**RECORD EXTRACTS:**
-- pv_equiv track=rewrite | github.com/spuuntries/uni-daspro | tugas-5/password/passwordbut.py | why
-- ===== SOURCE A (Python) =====
-- def why(n, res=[]):  # mhm
--     if len(res) < 1:
--         res = [n]
--     if n % 4 != 0 and n == 1:
--         return res  # Break the recursion because we've reached the end condition.
--     if n % 4 == 0:
--         n //= 4
--         res += [n]
--     else:
--         n += 1
--         res += [n]
--     return why(n, res)
-- ===== SOURCE B (Python) =====
-- def why(n, res=[]):  # block-wise: run of increments to the next multiple of 4, then one division
--     if len(res) < 1:
--         res = [n]
--     while n != 1:
--         r = (-n) % 4
--         res.extend(range(n + 1, n + r + 1))
--         n = (n + r) // 4
--         res.append(n)
--     return res
-- ===== Notes on version B (the rewrite author's own statement) =====
-- stated objective: alternative
-- what changed: Replaced A's step-at-a-time recursion by an iterative loop that processes a whole block per iteration: it appends the run of increments up to the next multiple of 4 with range(), then the single quotient, instead of one recursive call per element.
import Mathlib
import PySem

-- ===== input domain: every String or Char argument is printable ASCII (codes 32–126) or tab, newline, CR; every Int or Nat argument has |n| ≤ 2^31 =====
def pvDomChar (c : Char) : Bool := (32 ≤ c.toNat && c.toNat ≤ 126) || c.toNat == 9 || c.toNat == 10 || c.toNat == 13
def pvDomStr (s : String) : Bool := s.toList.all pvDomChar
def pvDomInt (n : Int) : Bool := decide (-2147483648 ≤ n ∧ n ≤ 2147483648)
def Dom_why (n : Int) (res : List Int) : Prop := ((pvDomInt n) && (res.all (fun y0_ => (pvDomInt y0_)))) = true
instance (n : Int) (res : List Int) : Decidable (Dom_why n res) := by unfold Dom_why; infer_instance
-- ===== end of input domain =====

-- B processes a whole block per loop iteration (the run of increments up to the next
-- multiple of 4, then one division) instead of A's one recursive call per appended element.
-- A mutates a non-empty caller-passed `res` in place; B performs the same mutation, so the
-- equivalence proved here about return values carries over to the side effect as well.
-- Both ports use a fuel counter only to make the (for n ≥ 1 terminating) recursion total
-- in Lean; inside Pre_ the fuel is never exhausted.

-- ===== PORT A =====
def whyFuel : Nat → Int → List Int → List Int
  | 0, _, res => res
  | f + 1, n, res =>
    let res1 := if res.length < 1 then [n] else res
    if PySem.Int.mod n 4 ≠ 0 ∧ n = 1 then res1
    else if PySem.Int.mod n 4 = 0 then
      whyFuel f (PySem.Int.floordiv n 4) (res1 ++ [PySem.Int.floordiv n 4])
    else
      whyFuel f (n + 1) (res1 ++ [n + 1])

def why (n : Int) (res : List Int) : List Int := whyFuel 8589934593 n res

-- ===== PORT B =====
def whyAltGo : Nat → Int → List Int → List Int
  | 0, _, res => res
  | f + 1, n, res =>
    if n = 1 then res
    else
      let r := PySem.Int.mod (-n) 4
      let n' := PySem.Int.floordiv (n + r) 4
      whyAltGo f n' ((res ++ PySem.List.pyRange (n + 1) (n + r + 1) 1) ++ [n'])

def why_alt (n : Int) (res : List Int) : List Int :=
  whyAltGo 2147483649 n (if res.length < 1 then [n] else res)

-- ===== PRECONDITION & SPEC =====
-- Pre_ excludes n ≤ 0, on which A never reaches 1 and raises RecursionError.
def Pre_why (n : Int) (res : List Int) : Prop := 1 ≤ n
instance (n : Int) (res : List Int) : Decidable (Pre_why n res) := by unfold Pre_why; infer_instance
def pvWitness_why : Int × List Int := (5, [])

def Spec_why (n : Int) (res : List Int) (out : List Int) : Prop := out = why_alt n res
instance (n : Int) (res : List Int) (out : List Int) : Decidable (Spec_why n res out) := by unfold Spec_why; infer_instance

-- ===== CLAIM (what is proved, stated in full; the proofs are below) =====
def Claim_equal_why : Prop := ∀ (n : Int) (res : List Int), Dom_why n res → Pre_why n res → Spec_why n res (why n res)

-- ===== LEMMAS AND PROOFS =====

theorem whyFuel_guard_nil (f : Nat) (n : Int) : whyFuel (f + 1) n [] = whyFuel (f + 1) n [n] := by
  simp [whyFuel]

theorem whyFuel_halt (f : Nat) (res : List Int) (hres : res ≠ []) :
    whyFuel (f + 1) 1 res = res := by
  cases res with
  | nil => exact absurd rfl hres
  | cons a l =>
    simp [whyFuel, PySem.Int.mod_eq_emod_of_pos (show (0:Int) < 4 by norm_num)]

theorem whyFuel_step_div (f : Nat) (n : Int) (res : List Int) (hres : res ≠ [])
    (h : n % 4 = 0) (hn : 2 ≤ n) :
    whyFuel (f + 1) n res = whyFuel f (n / 4) (res ++ [n / 4]) := by
  cases res with
  | nil => exact absurd rfl hres
  | cons a l =>
    simp [whyFuel, PySem.Int.mod_eq_emod_of_pos (show (0:Int) < 4 by norm_num),
      PySem.Int.floordiv_eq_ediv_of_pos (show (0:Int) < 4 by norm_num), h]

theorem whyFuel_step_inc (f : Nat) (n : Int) (res : List Int) (hres : res ≠ [])
    (h : ¬ n % 4 = 0) (hn : 2 ≤ n) :
    whyFuel (f + 1) n res = whyFuel f (n + 1) (res ++ [n + 1]) := by
  cases res with
  | nil => exact absurd rfl hres
  | cons a l =>
    simp [whyFuel, PySem.Int.mod_eq_emod_of_pos (show (0:Int) < 4 by norm_num), h,
      show ¬ n = 1 by omega]

theorem whyAltGo_step (f : Nat) (n : Int) (hn : 2 ≤ n) :
    whyAltGo (f + 1) n res =
      whyAltGo f ((n + (-n) % 4) / 4)
        ((res ++ PySem.List.pyRange (n + 1) (n + (-n) % 4 + 1) 1) ++ [(n + (-n) % 4) / 4]) := by
  simp [whyAltGo, PySem.Int.mod_eq_emod_of_pos (show (0:Int) < 4 by norm_num),
    PySem.Int.floordiv_eq_ediv_of_pos (show (0:Int) < 4 by norm_num), show ¬ n = 1 by omega]

theorem key (N : Nat) : ∀ (n : Int) (res : List Int) (fA fB : Nat),
    1 ≤ n → n ≤ (N : Int) → res ≠ [] → 4 * N + 1 ≤ fA → N + 1 ≤ fB →
    whyFuel fA n res = whyAltGo fB n res := by
  induction N with
  | zero => intro n res fA fB h1 h2 _ _ _; exfalso; omega
  | succ N ih =>
    intro n res fA fB h1 h2 hres hfA hfB
    obtain ⟨fA', rfl⟩ : ∃ f, fA = f + 4 := ⟨fA - 4, by omega⟩
    obtain ⟨fB', rfl⟩ : ∃ f, fB = f + 1 := ⟨fB - 1, by omega⟩
    by_cases hone : n = 1
    · subst hone
      rw [show fA' + 4 = (fA' + 3) + 1 from rfl, whyFuel_halt _ _ hres]
      cases res with
      | nil => exact absurd rfl hres
      | cons a l => simp [whyAltGo]
    · have h2n : 2 ≤ n := by omega
      have hm4 : n % 4 = 0 ∨ n % 4 = 1 ∨ n % 4 = 2 ∨ n % 4 = 3 := by omega
      rcases hm4 with hm | hm | hm | hm
      · -- one division step; r = 0
        rw [show fA' + 4 = (fA' + 3) + 1 from rfl,
          whyFuel_step_div _ _ _ hres hm h2n, whyAltGo_step _ _ h2n,
          show (-n) % 4 = 0 by omega,
          PySem.List.pyRange_one_eq_nil (by omega)]
        rw [ih _ _ _ fB' (by omega) (by omega) (by simp) (by omega) (by omega)]
        congr 1 <;> simp
      · -- three increment steps then a division; r = 3
        rw [show fA' + 4 = ((fA' + 2) + 1) + 1 from rfl,
          whyFuel_step_inc _ _ _ hres (by omega) h2n,
          whyFuel_step_inc _ _ _ (by simp) (by omega) (by omega),
          show fA' + 2 = (fA' + 1) + 1 from rfl,
          whyFuel_step_inc _ _ _ (by simp) (by omega) (by omega),
          whyFuel_step_div _ _ _ (by simp) (by omega) (by omega),
          whyAltGo_step _ _ h2n, show (-n) % 4 = 3 by omega,
          PySem.List.pyRange_one_cons (by omega), PySem.List.pyRange_one_cons (by omega),
          PySem.List.pyRange_one_cons (by omega), PySem.List.pyRange_one_eq_nil (by omega)]
        rw [show n + 1 + 1 + 1 = n + 3 by ring, show n + 1 + 1 = n + 2 by ring,
          ih _ _ _ fB' (by omega) (by omega) (by simp) (by omega) (by omega)]
        congr 1 <;> simp
      · -- two increment steps then a division; r = 2
        rw [show fA' + 4 = ((fA' + 2) + 1) + 1 from rfl,
          whyFuel_step_inc _ _ _ hres (by omega) h2n,
          whyFuel_step_inc _ _ _ (by simp) (by omega) (by omega),
          show fA' + 2 = (fA' + 1) + 1 from rfl,
          whyFuel_step_div _ _ _ (by simp) (by omega) (by omega),
          whyAltGo_step _ _ h2n, show (-n) % 4 = 2 by omega,
          PySem.List.pyRange_one_cons (by omega), PySem.List.pyRange_one_cons (by omega),
          PySem.List.pyRange_one_eq_nil (by omega)]
        rw [show n + 1 + 1 = n + 2 by ring,
          ih _ _ _ fB' (by omega) (by omega) (by simp) (by omega) (by omega)]
        congr 1 <;> simp
      · -- one increment step then a division; r = 1
        rw [show fA' + 4 = ((fA' + 2) + 1) + 1 from rfl,
          whyFuel_step_inc _ _ _ hres (by omega) h2n,
          whyFuel_step_div _ _ _ (by simp) (by omega) (by omega),
          whyAltGo_step _ _ h2n, show (-n) % 4 = 1 by omega,
          PySem.List.pyRange_one_cons (by omega), PySem.List.pyRange_one_eq_nil (by omega)]
        rw [ih _ _ _ fB' (by omega) (by omega) (by simp) (by omega) (by omega)]

-- ===== VERDICT (by name: the statement is the Claim_ definition above) =====
theorem why_spec : Claim_equal_why := by
  intro n res hdom hpre
  have hn2 : n ≤ (2147483648 : Int) := by
    unfold Dom_why pvDomInt at hdom
    simp only [Bool.and_eq_true, decide_eq_true_eq] at hdom
    exact hdom.1.2
  have h1 : (1:Int) ≤ n := hpre
  have hN : n ≤ ((2147483648 : Nat) : Int) := by exact_mod_cast hn2
  unfold Spec_why why why_alt
  cases res with
  | nil =>
    have hg : whyFuel 8589934593 n [] = whyFuel 8589934593 n [n] := by
      rw [show (8589934593 : Nat) = 8589934592 + 1 from by norm_num]
      exact whyFuel_guard_nil _ _
    rw [hg, key 2147483648 n [n] 8589934593 2147483649 h1 hN (by simp) (by norm_num) (by norm_num)]
    norm_num
  | cons a l =>
    rw [key 2147483648 n (a :: l) 8589934593 2147483649 h1 hN (by simp) (by norm_num) (by norm_num)]
    norm_num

**ASSIGNED TASK:** The reply should be nothing but the number of lines in the listing above that include "processes".

**RESULT OF THIS EXERCISE:** 2